By Robert Sniffen posted 04-11-2014 10:39

  
President Obama Seeks Broad Expansion of Overtime Pay

President Obama, exercising his executive authority, is proposing revisions to the overtime regulations of the FLSA which will have far reaching impacts to both employers and employees. Under current federal regulations, employees deemed executive, administrative or professional can be denied overtime pay under the so called white-collar exemption. However, employers are prohibited from denying overtime pay to any salaried employee making less than $455 per week.  This has been the salary threshold since 2004.

The President’s proposal could significantly increase the salary threshold as has been done in California and New York (increases of thresholds to $600.00 and $640.00 respectively).  This change could potentially increase the number of people that qualify for overtime and shift significant amounts of revenue from the corporate coffers into the pockets of workers.

Additionally, the rules that allow employers to restrict overtime dependent on the type of work performed by the employee will likely undergo changes. Currently, employers can minimize the effects of overtime by declaring that an employee’s primary responsibility is executive, such as oversight of other employees. The new regulations may require a minimum percentage of “executive” work before employees can be exempted from qualifying for overtime pay, negating the scenario where any employee is exempt from overtime because 10% of his or her time is spent supervising others.

Jared Bernstein, former executive director of the White House Task Force on the Middle Class believes the “…intent of the rule change is to make sure that people working overtime are fairly treated,” although he notes the “…potential side effect is that you may see more hiring in order to avoid overtime costs, which would be an awfully good thing right about now.”

The proposed changes will be subject to public comment before final approval by the Labor Department and strong opposition could cause the President to scale back his proposed changes. Daniel Mitchell, a senior fellow with the Cato Institute, has already warned that these proposed changes could result in employers cutting pay or using fewer workers.

Source: New York Times


More Labor & Employment Law Updates:

EEOC Considers Social Media in the Workplace and Employment Discrimination
The EEOC recently heard from a panel of experts addressing employment discrimination as applied to social media use by employees, employers, and applicants for employment. Concerns presented to the EEOC include engagement of employees through social media accounts of employers, utilization of social media to keep employees abreast of policies and issues, marketing, and recruitment. Panelists noted that use of social media as tools to glean information about applicants could be improper if information such as age, race, or gender, which is discernable from social media accounts, is used as a basis to make a hiring decision. Another concern for employers may be the existence of workplace harassment occurring outside of the workplace but on social media.

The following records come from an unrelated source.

-- pv_equiv track=rewrite | github.com/misttech/mist-os | build/rbe/cl_utils.py | filter_out_option_with_arg
-- ===== SOURCE A (Python) =====
-- from typing import (
--     IO,
--     Any,
--     Callable,
--     Dict,
--     FrozenSet,
--     Generator,
--     Iterable,
--     Iterator,
--     List,
--     Mapping,
--     Optional,
--     Sequence,
--     TextIO,
--     Tuple,
-- )
--
-- def filter_out_option_with_arg(
--     args: Iterable[str], prefix_flag: str
-- ) -> Iterable[str]:
--     """Remove option and arguments that start with a given prefix.
--
--     Example (with prefix_flag="--foo"):
--       removes "--foo=bar" and ("--foo" "bar") from the token sequence.
--       This also removes "--foo" at the end of the sequence.
--
--     Args:
--       args: command tokens
--       prefix_flag: the flag that should be filtered out (along with its argument).
--
--     Yields:
--       a filtered command
--     """
--     fused_prefix_flag = prefix_flag + "="
--     delete_optarg = False
--     for arg in args:
--         if delete_optarg:
--             delete_optarg = False
--             continue
--
--         if arg == prefix_flag:
--             delete_optarg = True
--             continue
--
--         if arg.startswith(fused_prefix_flag):
--             continue
--
--         yield arg
-- ===== SOURCE B (Python) =====
-- def filter_out_option_with_arg(args, prefix_flag):
--     """Two staged passes: first mark the set of indices to drop (index jumps of 2
--     over flag+argument pairs), then yield the unmarked tokens.
--     Note: materializes args into a list; return-value equivalent to the one-pass
--     generator (lazy/side-effect behaviour on one-shot iterables differs)."""
--     toks = list(args)
--     fused = prefix_flag + "="
--     dropped = set()
--     i = 0
--     while i < len(toks):
--         if toks[i] == prefix_flag:
--             dropped.add(i)
--             dropped.add(i + 1)
--             i += 2
--         elif toks[i].startswith(fused):
--             dropped.add(i)
--             i += 1
--         else:
--             i += 1
--     for j, tok in enumerate(toks):
--         if j not in dropped:
--             yield tok
-- ===== Notes on version B (the rewrite author's own statement) =====
-- stated objective: alternative
-- what changed: Replaces A's single streaming pass with a carried boolean by two staged passes: an index-jumping first pass (i += 2 over flag/argument pairs) that records a set of dropped indices, then a second pass yielding the tokens whose index is not in that set.
import Mathlib
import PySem

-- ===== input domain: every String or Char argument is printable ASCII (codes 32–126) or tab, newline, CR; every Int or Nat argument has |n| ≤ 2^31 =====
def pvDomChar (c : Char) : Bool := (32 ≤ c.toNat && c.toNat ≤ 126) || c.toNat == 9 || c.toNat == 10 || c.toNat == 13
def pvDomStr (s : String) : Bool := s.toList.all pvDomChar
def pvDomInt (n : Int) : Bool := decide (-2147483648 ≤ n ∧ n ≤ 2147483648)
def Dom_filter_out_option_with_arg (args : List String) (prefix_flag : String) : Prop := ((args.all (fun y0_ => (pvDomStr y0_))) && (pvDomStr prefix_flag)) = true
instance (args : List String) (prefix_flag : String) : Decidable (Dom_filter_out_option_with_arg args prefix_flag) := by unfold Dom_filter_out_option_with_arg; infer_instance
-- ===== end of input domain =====

-- B replaces A's one-pass boolean-state filter by two staged passes (mark dropped indices, then filter by index);
-- equivalence is about the RETURN value: B materializes the iterable, so laziness on one-shot iterables differs.

-- ===== PORT A =====
-- one loop step of A: state = (delete_optarg, yielded-so-far)
def pvStepA (prefix_flag : String) (st : Bool × List String) (arg : String) : Bool × List String :=
  if st.1 then (false, st.2)
  else if arg == prefix_flag then (true, st.2)
  else if PySem.Str.startswith arg (prefix_flag ++ "=") then st
  else (st.1, st.2 ++ [arg])

def filter_out_option_with_arg (args : List String) (prefix_flag : String) : List String :=
  (args.foldl (pvStepA prefix_flag) (false, [])).2

-- ===== PORT B =====
-- first pass: the while-loop marking dropped indices (i jumps by 2 over a flag and its argument)
def pvMarkB (toks : List String) (pf fused : String) (i : Nat) (s : PySem.Set Int) : PySem.Set Int :=
  if h : i < toks.length then
    if toks[i] == pf then
      pvMarkB toks pf fused (i + 2) ((s.add (i : Int)).add ((i : Int) + 1))
    else if PySem.Str.startswith toks[i] fused then
      pvMarkB toks pf fused (i + 1) (s.add (i : Int))
    else
      pvMarkB toks pf fused (i + 1) s
  else s
termination_by toks.length - i

def filter_out_option_with_arg_alt (args : List String) (prefix_flag : String) : List String :=
  let dropped := pvMarkB args prefix_flag (prefix_flag ++ "=") 0 PySem.Set.empty
  ((PySem.List.enumerate args 0).filter (fun p => !(PySem.Set.contains dropped p.1))).map (·.2)

-- ===== PRECONDITION & SPEC =====
def Spec_filter_out_option_with_arg (args : List String) (prefix_flag : String) (out : List String) : Prop := out = filter_out_option_with_arg_alt args prefix_flag
instance (args : List String) (prefix_flag : String) (out : List String) : Decidable (Spec_filter_out_option_with_arg args prefix_flag out) := by unfold Spec_filter_out_option_with_arg; infer_instance

-- ===== CLAIM (what is proved, stated in full; the proofs are below) =====
def Claim_equal_filter_out_option_with_arg : Prop := ∀ (args : List String) (prefix_flag : String), Dom_filter_out_option_with_arg args prefix_flag → Spec_filter_out_option_with_arg args prefix_flag (filter_out_option_with_arg args prefix_flag)

-- ===== LEMMAS AND PROOFS =====

-- the common reference recursion both ports are proved equal to
def pvGo (pf : String) : List String → List String
  | [] => []
  | arg :: rest =>
    if arg == pf then
      match rest with
      | [] => []
      | _ :: t => pvGo pf t
    else if PySem.Str.startswith arg (pf ++ "=") then pvGo pf rest
    else arg :: pvGo pf rest

theorem pvFoldA_eq (pf : String) :
    ∀ (args acc : List String),
      (args.foldl (pvStepA pf) (false, acc)).2 = acc ++ pvGo pf args
  | [], acc => by simp [pvGo]
  | arg :: rest, acc => by
    by_cases h : arg == pf
    · match rest with
      | [] => simp [pvGo, pvStepA, h]
      | b :: t =>
        have := pvFoldA_eq pf t acc
        simp [pvGo, pvStepA, h, List.foldl_cons] at this ⊢
        exact this
    · by_cases h2 : PySem.Str.startswith arg (pf ++ "=")
      · have h2' := h2
        simp only [PySem.Str.startswith_eq, String.toList_append,
          show "=".toList = [Char.ofNat 61] from rfl] at h2'
        have hg : pvGo pf (arg :: rest) = pvGo pf rest := by
          rw [pvGo.eq_def]
          simp [h, String.toList_append, show "=".toList = [Char.ofNat 61] from rfl, h2']
        have := pvFoldA_eq pf rest acc
        simp [pvStepA, h, h2', List.foldl_cons, hg] at this ⊢
        exact this
      · have h2' := h2
        simp only [PySem.Str.startswith_eq, String.toList_append,
          show "=".toList = [Char.ofNat 61] from rfl] at h2'
        have hg : pvGo pf (arg :: rest) = arg :: pvGo pf rest := by
          rw [pvGo.eq_def]
          simp [h, String.toList_append, show "=".toList = [Char.ofNat 61] from rfl, h2']
        have := pvFoldA_eq pf rest (acc ++ [arg])
        simp [pvStepA, h, h2', List.foldl_cons, hg]
        simpa using this

theorem pvMark_mem_mono (toks : List String) (pf fused : String) (i : Nat)
    (s : PySem.Set Int) (j : Int) (hj : j ∈ s) : j ∈ pvMarkB toks pf fused i s := by
  rw [pvMarkB.eq_def]
  split_ifs with h h1 h2
  · exact pvMark_mem_mono toks pf fused (i + 2) _ j
      (by simp [PySem.Set.mem_add]; left; left; exact hj)
  · exact pvMark_mem_mono toks pf fused (i + 1) _ j
      (by simp [PySem.Set.mem_add]; left; exact hj)
  · exact pvMark_mem_mono toks pf fused (i + 1) _ j hj
  · exact hj
termination_by toks.length - i

theorem pvMark_mem_lt (toks : List String) (pf fused : String) (i : Nat)
    (s : PySem.Set Int) (j : Int) (hj : j < (i : Int)) :
    j ∈ pvMarkB toks pf fused i s ↔ j ∈ s := by
  rw [pvMarkB.eq_def]
  split_ifs with h h1 h2
  · rw [pvMark_mem_lt toks pf fused (i + 2) _ j (by push_cast; omega)]
    simp [PySem.Set.mem_add]
    constructor
    · rintro ((hs | rfl) | rfl) <;> first | exact hs | omega
    · intro hs; left; left; exact hs
  · rw [pvMark_mem_lt toks pf fused (i + 1) _ j (by push_cast; omega)]
    simp [PySem.Set.mem_add]
    rintro rfl
    exact absurd hj (lt_irrefl _)
  · exact pvMark_mem_lt toks pf fused (i + 1) s j (by push_cast; omega)
  · exact Iff.rfl
termination_by toks.length - i

theorem pvB_main (toks : List String) (pf : String) (i : Nat) (s : PySem.Set Int)
    (hs : ∀ j : Int, (i : Int) ≤ j → j ∉ s) :
    ((PySem.List.enumerate (toks.drop i) (i : Int)).filter
        (fun p => !(PySem.Set.contains (pvMarkB toks pf (pf ++ "=") i s) p.1))).map (·.2)
      = pvGo pf (toks.drop i) := by
  by_cases h : i < toks.length
  · have hd : toks.drop i = toks[i] :: toks.drop (i + 1) := List.drop_eq_getElem_cons h
    rw [hd, PySem.List.enumerate_cons]
    by_cases hb : (toks[i] == pf) = true
    · have hM : pvMarkB toks pf (pf ++ "=") i s
          = pvMarkB toks pf (pf ++ "=") (i + 2) ((s.add (i : Int)).add ((i : Int) + 1)) := by
        rw [pvMarkB.eq_def]; simp [h, hb]
      have hmem : (i : Int) ∈ pvMarkB toks pf (pf ++ "=") i s := by
        rw [hM]; exact pvMark_mem_mono toks pf _ _ _ _ (by simp [PySem.Set.mem_add])
      by_cases h2 : i + 1 < toks.length
      · have hd2 : toks.drop (i + 1) = toks[i + 1] :: toks.drop (i + 2) :=
          List.drop_eq_getElem_cons h2
        have hmem2 : (i : Int) + 1 ∈ pvMarkB toks pf (pf ++ "=") i s := by
          rw [hM]; exact pvMark_mem_mono toks pf _ _ _ _ (by simp [PySem.Set.mem_add])
        rw [hd2, PySem.List.enumerate_cons,
          List.filter_cons_of_neg (by simp [hmem]), List.filter_cons_of_neg (by simp [hmem2])]
        have hrec := pvB_main toks pf (i + 2) ((s.add (i : Int)).add ((i : Int) + 1))
          (by intro j hj; simp only [PySem.Set.mem_add]
              push_cast at hj
              push Not
              refine ⟨⟨hs j (by omega), by omega⟩, by omega⟩)
        have hcast : (i : Int) + 1 + 1 = ((i + 2 : Nat) : Int) := by push_cast; omega
        have hgo : pvGo pf (toks[i] :: toks[i + 1] :: toks.drop (i + 2)) = pvGo pf (toks.drop (i + 2)) := by
          rw [pvGo.eq_def]; simp [hb]
        rw [hM, hcast, hrec, hgo]
      · have hd2 : toks.drop (i + 1) = [] := List.drop_eq_nil_of_le (by omega)
        have hgo : pvGo pf [toks[i]] = [] := by
          rw [pvGo.eq_def]; simp [hb]
        rw [hd2, List.filter_cons_of_neg (by simp [hmem]), hgo]
        simp [PySem.List.enumerate_nil]
    · by_cases hsw : PySem.Str.startswith toks[i] (pf ++ "=") = true
      · have hsw' : PySem.Chars.startswith toks[i].toList (pf.toList ++ ['=']) = true := by
          simpa using hsw
        have hM : pvMarkB toks pf (pf ++ "=") i s
            = pvMarkB toks pf (pf ++ "=") (i + 1) (s.add (i : Int)) := by
          rw [pvMarkB.eq_def]; simp [h, hb, hsw']
        have hmem : (i : Int) ∈ pvMarkB toks pf (pf ++ "=") i s := by
          rw [hM]; exact pvMark_mem_mono toks pf _ _ _ _ (by simp [PySem.Set.mem_add])
        rw [List.filter_cons_of_neg (by simp [hmem])]
        have hrec := pvB_main toks pf (i + 1) (s.add (i : Int))
          (by intro j hj; simp only [PySem.Set.mem_add]
              push_cast at hj
              push Not
              exact ⟨hs j (by omega), by omega⟩)
        have hcast : (i : Int) + 1 = ((i + 1 : Nat) : Int) := by push_cast; ring
        have hgo : pvGo pf (toks[i] :: toks.drop (i + 1)) = pvGo pf (toks.drop (i + 1)) := by
          rw [pvGo.eq_def]; simp [hb, hsw']
        rw [hM, hcast, hrec, hgo]
      · have hsw' : PySem.Chars.startswith toks[i].toList (pf.toList ++ ['=']) = false := by
          rw [Bool.eq_false_iff]; intro hc; exact hsw (by simpa using hc)
        have hM : pvMarkB toks pf (pf ++ "=") i s
            = pvMarkB toks pf (pf ++ "=") (i + 1) s := by
          rw [pvMarkB.eq_def]; simp [h, hb, hsw']
        have hnot : (i : Int) ∉ pvMarkB toks pf (pf ++ "=") i s := by
          rw [hM]
          intro hc
          exact hs (i : Int) le_rfl
            ((pvMark_mem_lt toks pf (pf ++ "=") (i + 1) s (i : Int) (by push_cast; omega)).mp hc)
        rw [List.filter_cons_of_pos (by simp [hnot])]
        have hrec := pvB_main toks pf (i + 1) s
          (by intro j hj; push_cast at hj; exact hs j (by omega))
        have hcast : (i : Int) + 1 = ((i + 1 : Nat) : Int) := by push_cast; ring
        have hgo : pvGo pf (toks[i] :: toks.drop (i + 1)) = toks[i] :: pvGo pf (toks.drop (i + 1)) := by
          rw [pvGo.eq_def]; simp [hb, hsw']
        rw [List.map_cons, hM, hcast, hrec, hgo]
  · have hd : toks.drop i = [] := List.drop_eq_nil_of_le (by omega)
    rw [hd]
    simp [PySem.List.enumerate_nil, pvGo]
termination_by toks.length - i

-- ===== VERDICT (by name: the statement is the Claim_ definition above) =====
theorem filter_out_option_with_arg_spec : Claim_equal_filter_out_option_with_arg := by
  intro args pf _
  unfold Spec_filter_out_option_with_arg filter_out_option_with_arg filter_out_option_with_arg_alt
  have hB := pvB_main args pf 0 PySem.Set.empty (by intro j _ hj; cases hj)
  simp only [List.drop_zero, Int.natCast_zero] at hB
  rw [hB]
  simpa using pvFoldA_eq pf args []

The EEOC will hold an open meeting to further discuss social media and employment discrimination.


EEOC Issues New Publication on Religious Garb and Grooming in the Workplace:  Rights and Responsibilities

Earlier this month, the Equal Employment Opportunity Commission (“EEOC”) issued a new publication to answer questions about how Title VII applies to religious practices in¬volving dress and grooming. Essentially, employers subject to Title VII must make exceptions to usual rules when an employee requests an exception to an appearance code that is “motivated by a religious belief.” 


Eleventh Circuit Rules on Waiver of Right to Class Action Under the FLSA
The Eleventh Circuit Court of Appeals recently held that §16b of the Fair Labor Standards Act ("FLSA") does not preclude the waiver of an individual's right to participate in a class action. 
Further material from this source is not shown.